In all situations, safety comes first. Don’t go in if it’s too dangerous. If you can, take all factors into account; you might just find yourself in a very profitable situation.

Is Salt Bringing Out The Flavor In Your Menu?

Salt is an integral part of any restaurant and many meals; in some dishes, it’s an integral part of the baking process, works in many seasonings and sauces, and is leading cause for health troubles in America. It’s a balancing act between flavor and personal diets.

Americans are more health-conscious than ever, especially near the beginning of the year, so they’re looking for heart-healthy meals and diets.

The Centers for Disease Control reports that most Americans eat out four to five times a week, and one of those meals alone could contain more sodium than the recommended daily allowance for most people. 2,300 milligrams a day. Excess intake of sodium can lead to stroke and heart disease via high blood pressure.

A report, From Menu to Mouth: Opportunities for Sodium Reduction in Restaurants, published in CDC’s journal, Preventing Chronic Disease, said it is a challenge for consumers to control the sodium content in restaurant food since sodium is already added to meals before it reaches the table. However, but restaurants can work with public health officials to provide consumers with lower levels of sodium.

The report suggests a multitude of ways that lower-sodium meals can be made attractive to customers. One suggestion is for health department dietitians to help restaurants figure out how much sodium is actual in their dishes, and point out choices they can make to swap in for lower sodium. Additionally, lower sodium dishes could be offered at a slightly lower price to entice customers to eat healthier. Information can help all parties, with restaurants both explaining to food service staff why lower-sodiudm dishes are better for them (and how to prepare them), with signage and menus indicating sodium content to customers.

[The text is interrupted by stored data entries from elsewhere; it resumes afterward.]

-- pv_equiv track=rewrite | github.com/danieldube/cpp_header_guard | src/header_guard/__init__.py | guard_end_index
-- ===== SOURCE A (Python) =====
-- from typing import Optional, Sequence, Tuple
--
-- def matches_endif(line: str, name: str) -> bool:
--     if not line.startswith("#endif"):
--         return False
--     return line == "#endif" or name in line
--
-- def guard_end_index(lines: list[str], name: str) -> Optional[int]:
--     indices = [idx for idx, line in enumerate(lines) if line.strip()]
--     if not indices:
--         return None
--     return (
--         indices[-1]
--         if matches_endif(lines[indices[-1]].strip(), name)
--         else None
--     )
-- ===== SOURCE B (Python) =====
-- from typing import Optional, Sequence, Tuple
--
-- def matches_endif(line: str, name: str) -> bool:
--     if not line.startswith("#endif"):
--         return False
--     return line == "#endif" or name in line
--
-- def guard_end_index(lines: list[str], name: str) -> Optional[int]:
--     for idx in range(len(lines) - 1, -1, -1):
--         stripped = lines[idx].strip()
--         if stripped:
--             return idx if matches_endif(stripped, name) else None
--     return None
-- ===== Notes on version B (the rewrite author's own statement) =====
-- stated objective: simpler
-- what changed: B replaces A's full forward pass that materialises the list of all non-empty line indices (then takes its last element) with a single backward scan that returns at the first non-empty line.
import Mathlib
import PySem

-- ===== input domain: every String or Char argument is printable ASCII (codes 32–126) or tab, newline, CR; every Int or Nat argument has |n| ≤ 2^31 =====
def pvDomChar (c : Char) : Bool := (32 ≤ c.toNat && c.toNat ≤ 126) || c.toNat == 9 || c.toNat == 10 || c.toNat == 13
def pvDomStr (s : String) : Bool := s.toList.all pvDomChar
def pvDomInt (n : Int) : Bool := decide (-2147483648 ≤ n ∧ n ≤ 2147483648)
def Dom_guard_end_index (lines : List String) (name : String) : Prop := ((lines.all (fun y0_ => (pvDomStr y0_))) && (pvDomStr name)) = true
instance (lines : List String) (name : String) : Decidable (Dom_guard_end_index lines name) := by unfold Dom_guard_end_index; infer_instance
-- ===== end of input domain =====

-- ===== PORT A =====
-- B replaces A's forward pass over all indices with a backward scan stopping at the first non-empty line; return values proved equal on Dom.
def matches_endif (line : String) (name : String) : Bool :=
  if ¬ PySem.Str.startswith line "#endif" then false
  else line == "#endif" || PySem.Str.isIn name line

-- the list comprehension 'indices' of A
def pvIndices (lines : List String) : List Int :=
  ((PySem.List.enumerate lines).filter (fun p => PySem.Str.strip p.2 != "")).map Prod.fst

def guard_end_index (lines : List String) (name : String) : Option Int :=
  match (pvIndices lines).getLast? with
  | none => none
  | some i =>
    if matches_endif (PySem.Str.strip ((PySem.List.pyGet? lines i).getD "")) name then some i
    else none

-- ===== PORT B =====
-- the decrementing 'for idx in range(len(lines)-1, -1, -1)' loop; k = idx + 1
def pvAltLoop (lines : List String) (name : String) : Nat → Option Int
  | 0 => none
  | (i+1) =>
    let stripped := PySem.Str.strip (lines.getD i "")
    if stripped ≠ "" then (if matches_endif stripped name then some (i : Int) else none)
    else pvAltLoop lines name i

def guard_end_index_alt (lines : List String) (name : String) : Option Int :=
  pvAltLoop lines name lines.length

-- ===== PRECONDITION & SPEC =====
def Spec_guard_end_index (lines : List String) (name : String) (out : Option Int) : Prop := out = guard_end_index_alt lines name
instance (lines : List String) (name : String) (out : Option Int) : Decidable (Spec_guard_end_index lines name out) := by unfold Spec_guard_end_index; infer_instance

-- ===== CLAIM (what is proved, stated in full; the proofs are below) =====
def Claim_equal_guard_end_index : Prop := ∀ (lines : List String) (name : String), Dom_guard_end_index lines name → Spec_guard_end_index lines name (guard_end_index lines name)

-- ===== LEMMAS AND PROOFS =====

theorem mem_pvIndices {lines : List String} {i : Int} (h : i ∈ pvIndices lines) :
    ∃ k : Nat, k < lines.length ∧ i = (k : Int) := by
  unfold pvIndices at h
  simp only [List.mem_map, List.mem_filter] at h
  obtain ⟨p, ⟨hp, _⟩, rfl⟩ := h
  rw [PySem.List.mem_enumerate_iff] at hp
  obtain ⟨k, hk, rfl⟩ := hp
  exact ⟨k, hk, by simp⟩

theorem pvIndices_append (lines : List String) (x : String) :
    pvIndices (lines ++ [x]) =
      pvIndices lines ++
        (if PySem.Str.strip x ≠ "" then [(lines.length : Int)] else []) := by
  unfold pvIndices
  rw [PySem.List.enumerate_append, List.filter_append, List.map_append]
  congr 1
  by_cases h : PySem.Str.strip x ≠ "" <;>
    simp [PySem.List.enumerate, List.filter, h]

theorem pvAltLoop_append (lines : List String) (x : String) (name : String)
    (k : Nat) (hk : k ≤ lines.length) :
    pvAltLoop (lines ++ [x]) name k = pvAltLoop lines name k := by
  induction k with
  | zero => rfl
  | succ i ih =>
    have hi : i < lines.length := hk
    simp only [pvAltLoop, List.getD_append _ _ _ _ hi]
    rw [ih (Nat.le_of_lt hi)]

theorem guard_eq (lines : List String) (name : String) :
    guard_end_index lines name = guard_end_index_alt lines name := by
  induction lines using List.reverseRecOn with
  | nil => rfl
  | append_singleton xs x ih =>
    have hlen : (xs ++ [x]).length = xs.length + 1 := by simp
    have hg : (xs ++ [x]).getD xs.length "" = x := by
      rw [List.getD_append_right _ _ _ _ (Nat.le_refl _), Nat.sub_self]; rfl
    by_cases hx : PySem.Str.strip x ≠ ""
    · -- last line is non-empty: both sides decide on x at index xs.length
      unfold guard_end_index guard_end_index_alt
      rw [pvIndices_append, if_pos hx]
      have h1 : (pvIndices xs ++ [(xs.length : Int)]).getLast? = some (xs.length : Int) := by
        simp
      rw [h1, hlen]
      simp only [pvAltLoop, hg]
      have hget : PySem.List.pyGet? (xs ++ [x]) ((xs.length : Nat) : Int) = some x := by
        rw [PySem.List.pyGet?_natCast]; simp
      rw [hget]
      simp [hx]
    · -- last line is blank: both sides ignore it
      rw [not_ne_iff] at hx
      unfold guard_end_index guard_end_index_alt at ih ⊢
      rw [pvIndices_append, if_neg (by simp [hx]), List.append_nil, hlen]
      simp only [pvAltLoop, hg]
      rw [if_neg (by simp [hx]), pvAltLoop_append xs x name xs.length (Nat.le_refl _)]
      cases hlast : (pvIndices xs).getLast? with
      | none => rw [hlast] at ih; exact ih
      | some i =>
        rw [hlast] at ih
        dsimp only at ih ⊢
        obtain ⟨k, hk, rfl⟩ := mem_pvIndices (List.mem_of_getLast? hlast)
        rw [PySem.List.pyGet?_natCast, List.getElem?_append_left hk,
          ← PySem.List.pyGet?_natCast]
        exact ih

-- ===== VERDICT (by name: the statement is the Claim_ definition above) =====
theorem guard_end_index_spec : Claim_equal_guard_end_index := by
  intro lines name _
  unfold Spec_guard_end_index
  exact guard_eq lines name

It’s not to say salt is an entirely a bad concept, especially when it comes to taste in the menu. The Guardian points out all the miracles it can do for food. Salt can reduce bitterness (which is why coffee fans add a pinch to their brews), bring out sweetness, and even increase the smell of food. The article points out that salt added at the table can dominate, which works fine for chips and fries, but added at the appropriate time during the cooking or baking process, can improve flavors, textures, and even smells.

As a responsible restaurant, you’ll need to figure out the perfect balance with salt. To one extent, it’ll enhance flavors, tastes, and smells, but it’ll also enhance the chances for stroke and heart disease. You may want to look into a lower-sodium menu, or even take a brave step and only allow customers to add salt to their dishes, not the kitchen.

If you want your customers for a number of years, you might want to keep them in great shape.